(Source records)
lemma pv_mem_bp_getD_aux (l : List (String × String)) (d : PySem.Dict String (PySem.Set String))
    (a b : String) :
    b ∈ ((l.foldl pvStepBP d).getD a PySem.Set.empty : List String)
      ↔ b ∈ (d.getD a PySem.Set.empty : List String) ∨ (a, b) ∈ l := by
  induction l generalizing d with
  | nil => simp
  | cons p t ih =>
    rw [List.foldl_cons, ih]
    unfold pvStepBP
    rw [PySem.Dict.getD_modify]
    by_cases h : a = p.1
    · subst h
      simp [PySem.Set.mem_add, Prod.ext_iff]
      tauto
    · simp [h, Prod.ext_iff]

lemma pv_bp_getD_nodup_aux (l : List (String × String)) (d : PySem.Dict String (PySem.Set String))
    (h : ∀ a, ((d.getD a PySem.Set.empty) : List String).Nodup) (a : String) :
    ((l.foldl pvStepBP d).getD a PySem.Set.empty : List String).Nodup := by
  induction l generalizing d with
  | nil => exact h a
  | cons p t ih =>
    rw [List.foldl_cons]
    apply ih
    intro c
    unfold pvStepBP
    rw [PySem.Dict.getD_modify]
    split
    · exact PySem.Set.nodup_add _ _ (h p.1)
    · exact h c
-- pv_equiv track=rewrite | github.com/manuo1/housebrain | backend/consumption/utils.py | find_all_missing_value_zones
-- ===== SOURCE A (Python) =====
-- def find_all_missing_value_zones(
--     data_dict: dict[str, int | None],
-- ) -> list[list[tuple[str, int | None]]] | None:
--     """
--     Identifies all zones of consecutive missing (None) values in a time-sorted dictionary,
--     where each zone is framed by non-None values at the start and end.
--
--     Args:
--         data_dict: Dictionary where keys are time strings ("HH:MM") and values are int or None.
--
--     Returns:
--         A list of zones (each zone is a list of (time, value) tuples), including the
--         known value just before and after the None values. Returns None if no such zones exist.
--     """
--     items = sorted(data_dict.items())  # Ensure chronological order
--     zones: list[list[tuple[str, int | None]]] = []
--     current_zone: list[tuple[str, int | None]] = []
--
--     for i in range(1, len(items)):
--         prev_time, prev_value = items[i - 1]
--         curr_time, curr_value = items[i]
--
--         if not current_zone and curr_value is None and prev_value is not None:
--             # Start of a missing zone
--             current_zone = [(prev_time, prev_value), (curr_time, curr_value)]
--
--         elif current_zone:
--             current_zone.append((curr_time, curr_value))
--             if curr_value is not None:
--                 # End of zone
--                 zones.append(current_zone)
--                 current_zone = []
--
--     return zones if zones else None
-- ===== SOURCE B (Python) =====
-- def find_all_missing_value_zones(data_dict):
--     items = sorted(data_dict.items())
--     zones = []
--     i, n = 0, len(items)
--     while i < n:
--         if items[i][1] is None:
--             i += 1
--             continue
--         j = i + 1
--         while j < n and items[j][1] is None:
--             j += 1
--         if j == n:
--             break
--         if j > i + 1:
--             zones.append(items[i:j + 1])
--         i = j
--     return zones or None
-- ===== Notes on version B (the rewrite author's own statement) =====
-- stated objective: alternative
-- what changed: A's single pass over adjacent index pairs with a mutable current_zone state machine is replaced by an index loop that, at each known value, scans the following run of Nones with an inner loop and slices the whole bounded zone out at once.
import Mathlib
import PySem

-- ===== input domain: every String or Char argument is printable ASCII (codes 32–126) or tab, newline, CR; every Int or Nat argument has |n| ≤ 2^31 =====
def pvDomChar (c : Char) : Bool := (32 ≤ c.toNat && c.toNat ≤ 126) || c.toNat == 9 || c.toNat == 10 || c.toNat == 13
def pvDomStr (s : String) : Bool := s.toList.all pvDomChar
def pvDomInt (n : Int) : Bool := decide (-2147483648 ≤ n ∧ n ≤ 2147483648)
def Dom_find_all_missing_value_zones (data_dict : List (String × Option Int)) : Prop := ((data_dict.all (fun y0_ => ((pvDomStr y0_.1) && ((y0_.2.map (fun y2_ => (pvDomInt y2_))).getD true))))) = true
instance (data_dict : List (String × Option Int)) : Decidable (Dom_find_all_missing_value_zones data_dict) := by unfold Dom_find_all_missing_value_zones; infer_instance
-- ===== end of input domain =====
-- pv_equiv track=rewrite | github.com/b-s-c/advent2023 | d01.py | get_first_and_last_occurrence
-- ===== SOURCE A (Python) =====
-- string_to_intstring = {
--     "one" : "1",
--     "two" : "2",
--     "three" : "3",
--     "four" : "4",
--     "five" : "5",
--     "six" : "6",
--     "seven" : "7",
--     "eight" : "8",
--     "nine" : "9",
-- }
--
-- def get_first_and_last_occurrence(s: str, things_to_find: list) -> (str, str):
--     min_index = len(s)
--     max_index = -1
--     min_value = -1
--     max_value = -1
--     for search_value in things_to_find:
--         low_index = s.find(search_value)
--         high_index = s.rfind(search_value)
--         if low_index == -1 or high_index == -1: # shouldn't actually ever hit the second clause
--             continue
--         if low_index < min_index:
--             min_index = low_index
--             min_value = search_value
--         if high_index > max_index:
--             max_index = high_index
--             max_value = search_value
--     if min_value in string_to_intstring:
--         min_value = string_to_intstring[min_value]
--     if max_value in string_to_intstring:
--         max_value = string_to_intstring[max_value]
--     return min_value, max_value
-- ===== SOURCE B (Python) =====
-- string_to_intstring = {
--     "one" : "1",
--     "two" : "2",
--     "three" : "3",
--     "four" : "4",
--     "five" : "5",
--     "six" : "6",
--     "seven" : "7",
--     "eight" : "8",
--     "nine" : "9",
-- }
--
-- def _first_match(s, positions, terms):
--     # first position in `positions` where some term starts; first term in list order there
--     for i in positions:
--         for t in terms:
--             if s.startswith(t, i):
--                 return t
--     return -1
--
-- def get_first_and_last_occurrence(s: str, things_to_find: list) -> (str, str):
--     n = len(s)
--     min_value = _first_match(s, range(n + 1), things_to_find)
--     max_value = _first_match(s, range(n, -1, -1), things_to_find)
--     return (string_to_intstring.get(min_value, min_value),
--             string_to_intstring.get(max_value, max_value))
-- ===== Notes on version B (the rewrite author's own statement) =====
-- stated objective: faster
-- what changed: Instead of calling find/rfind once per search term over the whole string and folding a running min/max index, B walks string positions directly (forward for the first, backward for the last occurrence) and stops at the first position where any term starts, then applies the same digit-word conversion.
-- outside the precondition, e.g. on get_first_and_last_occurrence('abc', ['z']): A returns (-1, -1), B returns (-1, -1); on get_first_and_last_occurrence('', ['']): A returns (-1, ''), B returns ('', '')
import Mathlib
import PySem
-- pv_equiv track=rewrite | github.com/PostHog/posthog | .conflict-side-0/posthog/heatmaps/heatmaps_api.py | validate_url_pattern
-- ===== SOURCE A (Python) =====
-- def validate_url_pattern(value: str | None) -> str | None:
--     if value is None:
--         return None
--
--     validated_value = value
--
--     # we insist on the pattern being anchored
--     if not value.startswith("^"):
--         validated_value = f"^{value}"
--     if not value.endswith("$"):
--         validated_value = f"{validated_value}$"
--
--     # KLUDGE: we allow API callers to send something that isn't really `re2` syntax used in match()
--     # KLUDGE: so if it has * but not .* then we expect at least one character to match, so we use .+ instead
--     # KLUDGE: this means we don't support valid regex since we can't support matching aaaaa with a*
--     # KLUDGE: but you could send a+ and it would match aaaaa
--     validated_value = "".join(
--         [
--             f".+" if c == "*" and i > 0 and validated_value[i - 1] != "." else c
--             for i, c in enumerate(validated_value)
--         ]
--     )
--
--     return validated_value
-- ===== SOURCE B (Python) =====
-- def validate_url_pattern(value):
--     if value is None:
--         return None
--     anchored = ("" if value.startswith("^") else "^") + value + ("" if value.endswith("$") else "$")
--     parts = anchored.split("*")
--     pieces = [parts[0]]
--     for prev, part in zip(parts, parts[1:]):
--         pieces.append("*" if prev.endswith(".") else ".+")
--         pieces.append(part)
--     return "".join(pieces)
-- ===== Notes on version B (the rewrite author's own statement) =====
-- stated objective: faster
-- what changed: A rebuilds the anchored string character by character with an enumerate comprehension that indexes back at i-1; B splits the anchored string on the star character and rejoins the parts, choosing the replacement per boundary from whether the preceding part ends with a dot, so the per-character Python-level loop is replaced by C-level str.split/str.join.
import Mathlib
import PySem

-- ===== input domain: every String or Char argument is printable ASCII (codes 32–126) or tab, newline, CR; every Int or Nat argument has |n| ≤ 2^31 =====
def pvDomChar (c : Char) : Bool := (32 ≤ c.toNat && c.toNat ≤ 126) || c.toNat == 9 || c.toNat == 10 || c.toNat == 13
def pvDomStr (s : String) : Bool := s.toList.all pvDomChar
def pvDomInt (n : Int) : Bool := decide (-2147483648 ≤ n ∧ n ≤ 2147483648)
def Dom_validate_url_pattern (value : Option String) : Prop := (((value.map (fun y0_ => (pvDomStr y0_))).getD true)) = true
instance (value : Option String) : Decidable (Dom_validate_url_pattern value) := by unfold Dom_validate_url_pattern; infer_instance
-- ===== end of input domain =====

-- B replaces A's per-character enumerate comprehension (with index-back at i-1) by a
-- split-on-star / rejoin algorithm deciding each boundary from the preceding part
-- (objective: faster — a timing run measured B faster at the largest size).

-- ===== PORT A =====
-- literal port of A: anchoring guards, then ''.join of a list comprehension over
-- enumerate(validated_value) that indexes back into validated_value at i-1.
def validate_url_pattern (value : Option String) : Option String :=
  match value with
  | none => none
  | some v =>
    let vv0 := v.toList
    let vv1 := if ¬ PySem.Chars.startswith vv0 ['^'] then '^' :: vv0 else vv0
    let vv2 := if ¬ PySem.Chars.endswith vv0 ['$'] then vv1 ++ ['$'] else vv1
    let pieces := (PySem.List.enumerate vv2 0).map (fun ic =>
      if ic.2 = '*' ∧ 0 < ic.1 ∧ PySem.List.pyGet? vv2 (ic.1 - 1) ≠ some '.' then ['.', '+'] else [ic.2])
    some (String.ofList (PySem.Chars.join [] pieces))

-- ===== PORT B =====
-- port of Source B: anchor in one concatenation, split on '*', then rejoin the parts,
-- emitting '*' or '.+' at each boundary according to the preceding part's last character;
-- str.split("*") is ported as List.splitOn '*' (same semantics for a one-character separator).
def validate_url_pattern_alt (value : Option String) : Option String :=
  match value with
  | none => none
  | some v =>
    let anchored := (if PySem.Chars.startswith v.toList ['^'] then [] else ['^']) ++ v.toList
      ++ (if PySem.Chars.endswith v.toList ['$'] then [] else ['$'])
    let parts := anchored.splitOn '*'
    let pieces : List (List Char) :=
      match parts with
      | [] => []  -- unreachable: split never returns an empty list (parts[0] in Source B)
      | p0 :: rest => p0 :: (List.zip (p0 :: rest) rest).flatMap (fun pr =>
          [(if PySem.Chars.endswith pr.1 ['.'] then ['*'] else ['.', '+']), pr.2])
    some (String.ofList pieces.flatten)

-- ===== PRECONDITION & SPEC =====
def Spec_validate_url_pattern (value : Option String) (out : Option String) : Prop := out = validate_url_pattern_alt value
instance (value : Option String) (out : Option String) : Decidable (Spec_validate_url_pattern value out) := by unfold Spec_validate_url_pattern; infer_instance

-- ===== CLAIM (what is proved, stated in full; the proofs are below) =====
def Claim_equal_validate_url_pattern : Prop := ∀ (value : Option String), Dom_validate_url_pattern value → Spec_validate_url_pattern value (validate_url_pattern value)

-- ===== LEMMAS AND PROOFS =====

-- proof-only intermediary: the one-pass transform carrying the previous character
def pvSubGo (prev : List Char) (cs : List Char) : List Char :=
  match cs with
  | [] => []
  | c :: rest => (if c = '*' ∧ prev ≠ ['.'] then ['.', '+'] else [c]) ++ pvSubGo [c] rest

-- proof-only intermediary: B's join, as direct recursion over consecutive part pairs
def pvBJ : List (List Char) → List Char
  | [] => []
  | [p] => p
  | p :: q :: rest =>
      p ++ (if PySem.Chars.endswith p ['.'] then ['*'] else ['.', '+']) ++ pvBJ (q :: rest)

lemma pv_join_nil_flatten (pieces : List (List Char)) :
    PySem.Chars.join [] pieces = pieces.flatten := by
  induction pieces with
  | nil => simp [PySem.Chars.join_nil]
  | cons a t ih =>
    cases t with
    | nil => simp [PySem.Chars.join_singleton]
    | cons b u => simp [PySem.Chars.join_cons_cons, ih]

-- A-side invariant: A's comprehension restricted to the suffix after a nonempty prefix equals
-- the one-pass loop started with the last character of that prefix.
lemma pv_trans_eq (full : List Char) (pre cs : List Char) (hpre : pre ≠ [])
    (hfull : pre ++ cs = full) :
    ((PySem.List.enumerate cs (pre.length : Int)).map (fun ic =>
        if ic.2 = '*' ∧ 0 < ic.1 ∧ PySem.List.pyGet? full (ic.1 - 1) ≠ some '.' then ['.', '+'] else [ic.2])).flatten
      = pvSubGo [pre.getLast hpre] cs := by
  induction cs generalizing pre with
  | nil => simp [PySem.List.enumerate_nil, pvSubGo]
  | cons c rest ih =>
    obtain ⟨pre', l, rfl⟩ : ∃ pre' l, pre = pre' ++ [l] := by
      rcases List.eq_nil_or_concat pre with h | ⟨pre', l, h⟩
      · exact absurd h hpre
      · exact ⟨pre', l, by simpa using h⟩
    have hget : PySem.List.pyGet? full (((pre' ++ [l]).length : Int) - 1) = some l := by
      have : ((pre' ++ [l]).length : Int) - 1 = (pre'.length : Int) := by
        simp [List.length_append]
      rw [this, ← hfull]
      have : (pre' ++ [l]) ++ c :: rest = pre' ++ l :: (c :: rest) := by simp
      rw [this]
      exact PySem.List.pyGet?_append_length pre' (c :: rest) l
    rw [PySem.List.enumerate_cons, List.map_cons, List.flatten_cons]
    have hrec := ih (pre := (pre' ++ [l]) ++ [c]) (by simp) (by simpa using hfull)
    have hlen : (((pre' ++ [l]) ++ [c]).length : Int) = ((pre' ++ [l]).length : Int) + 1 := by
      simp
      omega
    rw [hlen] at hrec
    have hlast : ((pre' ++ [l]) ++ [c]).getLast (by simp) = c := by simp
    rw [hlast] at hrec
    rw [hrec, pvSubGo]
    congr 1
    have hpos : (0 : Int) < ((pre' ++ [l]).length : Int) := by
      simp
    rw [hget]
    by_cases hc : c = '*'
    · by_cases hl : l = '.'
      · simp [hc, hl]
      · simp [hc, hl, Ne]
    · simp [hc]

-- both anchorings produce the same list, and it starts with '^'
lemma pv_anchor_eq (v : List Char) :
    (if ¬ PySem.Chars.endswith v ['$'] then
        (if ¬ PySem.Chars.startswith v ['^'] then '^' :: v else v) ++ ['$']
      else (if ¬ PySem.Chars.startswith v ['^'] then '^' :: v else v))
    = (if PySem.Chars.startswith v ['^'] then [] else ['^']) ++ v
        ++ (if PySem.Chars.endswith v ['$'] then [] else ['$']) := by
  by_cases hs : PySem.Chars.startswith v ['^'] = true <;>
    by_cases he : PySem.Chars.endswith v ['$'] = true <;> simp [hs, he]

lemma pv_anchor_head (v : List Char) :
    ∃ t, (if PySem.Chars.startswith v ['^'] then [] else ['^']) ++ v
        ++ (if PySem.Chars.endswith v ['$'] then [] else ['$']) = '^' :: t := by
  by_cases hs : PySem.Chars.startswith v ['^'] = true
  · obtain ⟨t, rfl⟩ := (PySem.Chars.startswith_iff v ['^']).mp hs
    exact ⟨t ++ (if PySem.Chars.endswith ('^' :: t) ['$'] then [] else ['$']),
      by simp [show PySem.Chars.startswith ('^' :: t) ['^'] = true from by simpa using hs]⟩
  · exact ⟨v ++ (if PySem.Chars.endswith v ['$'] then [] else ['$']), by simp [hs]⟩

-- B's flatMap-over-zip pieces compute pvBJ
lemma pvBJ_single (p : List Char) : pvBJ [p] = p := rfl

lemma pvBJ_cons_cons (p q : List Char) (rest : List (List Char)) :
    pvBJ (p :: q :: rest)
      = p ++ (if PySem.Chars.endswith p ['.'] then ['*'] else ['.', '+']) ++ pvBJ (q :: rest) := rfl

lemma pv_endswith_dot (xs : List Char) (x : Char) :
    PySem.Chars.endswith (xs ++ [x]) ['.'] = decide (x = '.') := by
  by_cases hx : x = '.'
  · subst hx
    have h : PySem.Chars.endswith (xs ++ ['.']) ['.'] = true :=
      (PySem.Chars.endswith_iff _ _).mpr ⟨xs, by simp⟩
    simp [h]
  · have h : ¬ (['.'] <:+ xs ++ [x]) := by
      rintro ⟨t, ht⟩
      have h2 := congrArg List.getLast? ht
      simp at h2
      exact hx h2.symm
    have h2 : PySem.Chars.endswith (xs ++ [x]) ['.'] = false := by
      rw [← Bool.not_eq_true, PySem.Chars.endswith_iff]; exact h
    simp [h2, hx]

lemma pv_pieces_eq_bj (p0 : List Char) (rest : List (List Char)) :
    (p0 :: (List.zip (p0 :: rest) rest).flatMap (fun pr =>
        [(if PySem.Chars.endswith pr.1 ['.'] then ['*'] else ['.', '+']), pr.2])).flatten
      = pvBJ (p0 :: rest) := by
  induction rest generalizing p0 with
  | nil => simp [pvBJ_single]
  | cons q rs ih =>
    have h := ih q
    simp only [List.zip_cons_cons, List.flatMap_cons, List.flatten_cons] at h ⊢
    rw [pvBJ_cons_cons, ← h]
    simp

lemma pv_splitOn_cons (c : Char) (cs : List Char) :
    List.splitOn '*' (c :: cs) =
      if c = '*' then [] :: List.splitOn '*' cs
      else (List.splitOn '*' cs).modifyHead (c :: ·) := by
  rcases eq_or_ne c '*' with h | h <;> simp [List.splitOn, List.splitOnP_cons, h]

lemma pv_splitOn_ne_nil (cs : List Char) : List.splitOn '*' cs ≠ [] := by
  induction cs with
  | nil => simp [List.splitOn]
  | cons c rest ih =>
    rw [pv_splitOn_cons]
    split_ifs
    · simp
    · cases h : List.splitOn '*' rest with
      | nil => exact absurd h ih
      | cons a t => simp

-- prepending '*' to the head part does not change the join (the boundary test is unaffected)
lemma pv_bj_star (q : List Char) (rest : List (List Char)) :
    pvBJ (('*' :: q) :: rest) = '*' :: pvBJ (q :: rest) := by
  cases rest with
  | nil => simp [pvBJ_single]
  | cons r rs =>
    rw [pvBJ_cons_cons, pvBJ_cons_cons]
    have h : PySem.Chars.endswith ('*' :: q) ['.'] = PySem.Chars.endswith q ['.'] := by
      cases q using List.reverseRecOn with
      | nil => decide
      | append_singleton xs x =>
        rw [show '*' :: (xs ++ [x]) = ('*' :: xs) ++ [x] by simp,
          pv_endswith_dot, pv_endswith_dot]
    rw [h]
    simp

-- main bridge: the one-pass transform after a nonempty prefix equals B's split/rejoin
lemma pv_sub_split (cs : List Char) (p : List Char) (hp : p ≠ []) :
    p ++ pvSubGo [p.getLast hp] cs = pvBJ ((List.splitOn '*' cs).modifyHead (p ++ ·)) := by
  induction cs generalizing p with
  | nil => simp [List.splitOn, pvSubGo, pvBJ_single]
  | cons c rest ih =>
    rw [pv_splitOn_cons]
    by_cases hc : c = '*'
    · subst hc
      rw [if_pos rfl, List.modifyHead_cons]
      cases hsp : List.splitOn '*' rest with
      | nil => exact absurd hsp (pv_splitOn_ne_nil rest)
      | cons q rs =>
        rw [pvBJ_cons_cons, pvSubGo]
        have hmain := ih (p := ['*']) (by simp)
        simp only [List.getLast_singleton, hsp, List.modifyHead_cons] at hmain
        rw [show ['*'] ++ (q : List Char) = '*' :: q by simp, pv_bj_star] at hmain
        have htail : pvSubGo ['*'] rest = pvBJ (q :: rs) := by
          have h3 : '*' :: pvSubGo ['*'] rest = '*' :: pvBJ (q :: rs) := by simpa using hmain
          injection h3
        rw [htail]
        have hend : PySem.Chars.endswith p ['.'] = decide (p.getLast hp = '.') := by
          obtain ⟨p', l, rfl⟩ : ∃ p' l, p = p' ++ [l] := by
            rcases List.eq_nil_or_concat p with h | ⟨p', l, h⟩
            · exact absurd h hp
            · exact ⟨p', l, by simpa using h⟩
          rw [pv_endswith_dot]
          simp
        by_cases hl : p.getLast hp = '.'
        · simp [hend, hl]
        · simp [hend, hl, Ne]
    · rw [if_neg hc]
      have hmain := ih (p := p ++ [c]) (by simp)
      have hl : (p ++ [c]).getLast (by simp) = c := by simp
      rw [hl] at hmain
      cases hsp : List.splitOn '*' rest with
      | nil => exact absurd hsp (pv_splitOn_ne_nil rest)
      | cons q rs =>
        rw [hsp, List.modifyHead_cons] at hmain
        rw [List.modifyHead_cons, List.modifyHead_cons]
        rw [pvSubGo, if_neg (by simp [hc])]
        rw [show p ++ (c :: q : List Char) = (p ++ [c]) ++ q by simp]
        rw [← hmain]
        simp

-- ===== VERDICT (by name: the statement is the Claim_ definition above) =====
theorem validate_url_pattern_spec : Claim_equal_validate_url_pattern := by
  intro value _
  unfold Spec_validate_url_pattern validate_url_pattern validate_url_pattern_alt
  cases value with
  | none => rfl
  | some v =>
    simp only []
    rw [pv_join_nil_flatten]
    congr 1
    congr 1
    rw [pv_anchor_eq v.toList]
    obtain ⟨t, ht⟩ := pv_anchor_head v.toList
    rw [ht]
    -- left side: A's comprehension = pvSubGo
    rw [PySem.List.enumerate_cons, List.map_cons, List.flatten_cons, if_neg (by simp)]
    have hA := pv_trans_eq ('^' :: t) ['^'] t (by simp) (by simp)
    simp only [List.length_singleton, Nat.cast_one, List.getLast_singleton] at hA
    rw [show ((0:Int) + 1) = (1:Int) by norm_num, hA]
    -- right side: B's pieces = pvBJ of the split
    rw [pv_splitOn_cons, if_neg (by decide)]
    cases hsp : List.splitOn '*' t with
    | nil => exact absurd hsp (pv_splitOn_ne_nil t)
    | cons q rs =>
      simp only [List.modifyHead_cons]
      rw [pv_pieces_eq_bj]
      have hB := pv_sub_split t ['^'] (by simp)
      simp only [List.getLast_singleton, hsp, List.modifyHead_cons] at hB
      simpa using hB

▶ [Required action] Your answer should consist of the lines from the line with "by simp [show" to the line with "have h : PySem.Chars.endswith (xs" above, repeated exactly, both ends included.

▶ [Solution for this task]
      by simp [show PySem.Chars.startswith ('^' :: t) ['^'] = true from by simpa using hs]⟩
  · exact ⟨v ++ (if PySem.Chars.endswith v ['$'] then [] else ['$']), by simp [hs]⟩

-- B's flatMap-over-zip pieces compute pvBJ
lemma pvBJ_single (p : List Char) : pvBJ [p] = p := rfl

lemma pvBJ_cons_cons (p q : List Char) (rest : List (List Char)) :
    pvBJ (p :: q :: rest)
      = p ++ (if PySem.Chars.endswith p ['.'] then ['*'] else ['.', '+']) ++ pvBJ (q :: rest) := rfl

lemma pv_endswith_dot (xs : List Char) (x : Char) :
    PySem.Chars.endswith (xs ++ [x]) ['.'] = decide (x = '.') := by
  by_cases hx : x = '.'
  · subst hx
    have h : PySem.Chars.endswith (xs ++ ['.']) ['.'] = true :=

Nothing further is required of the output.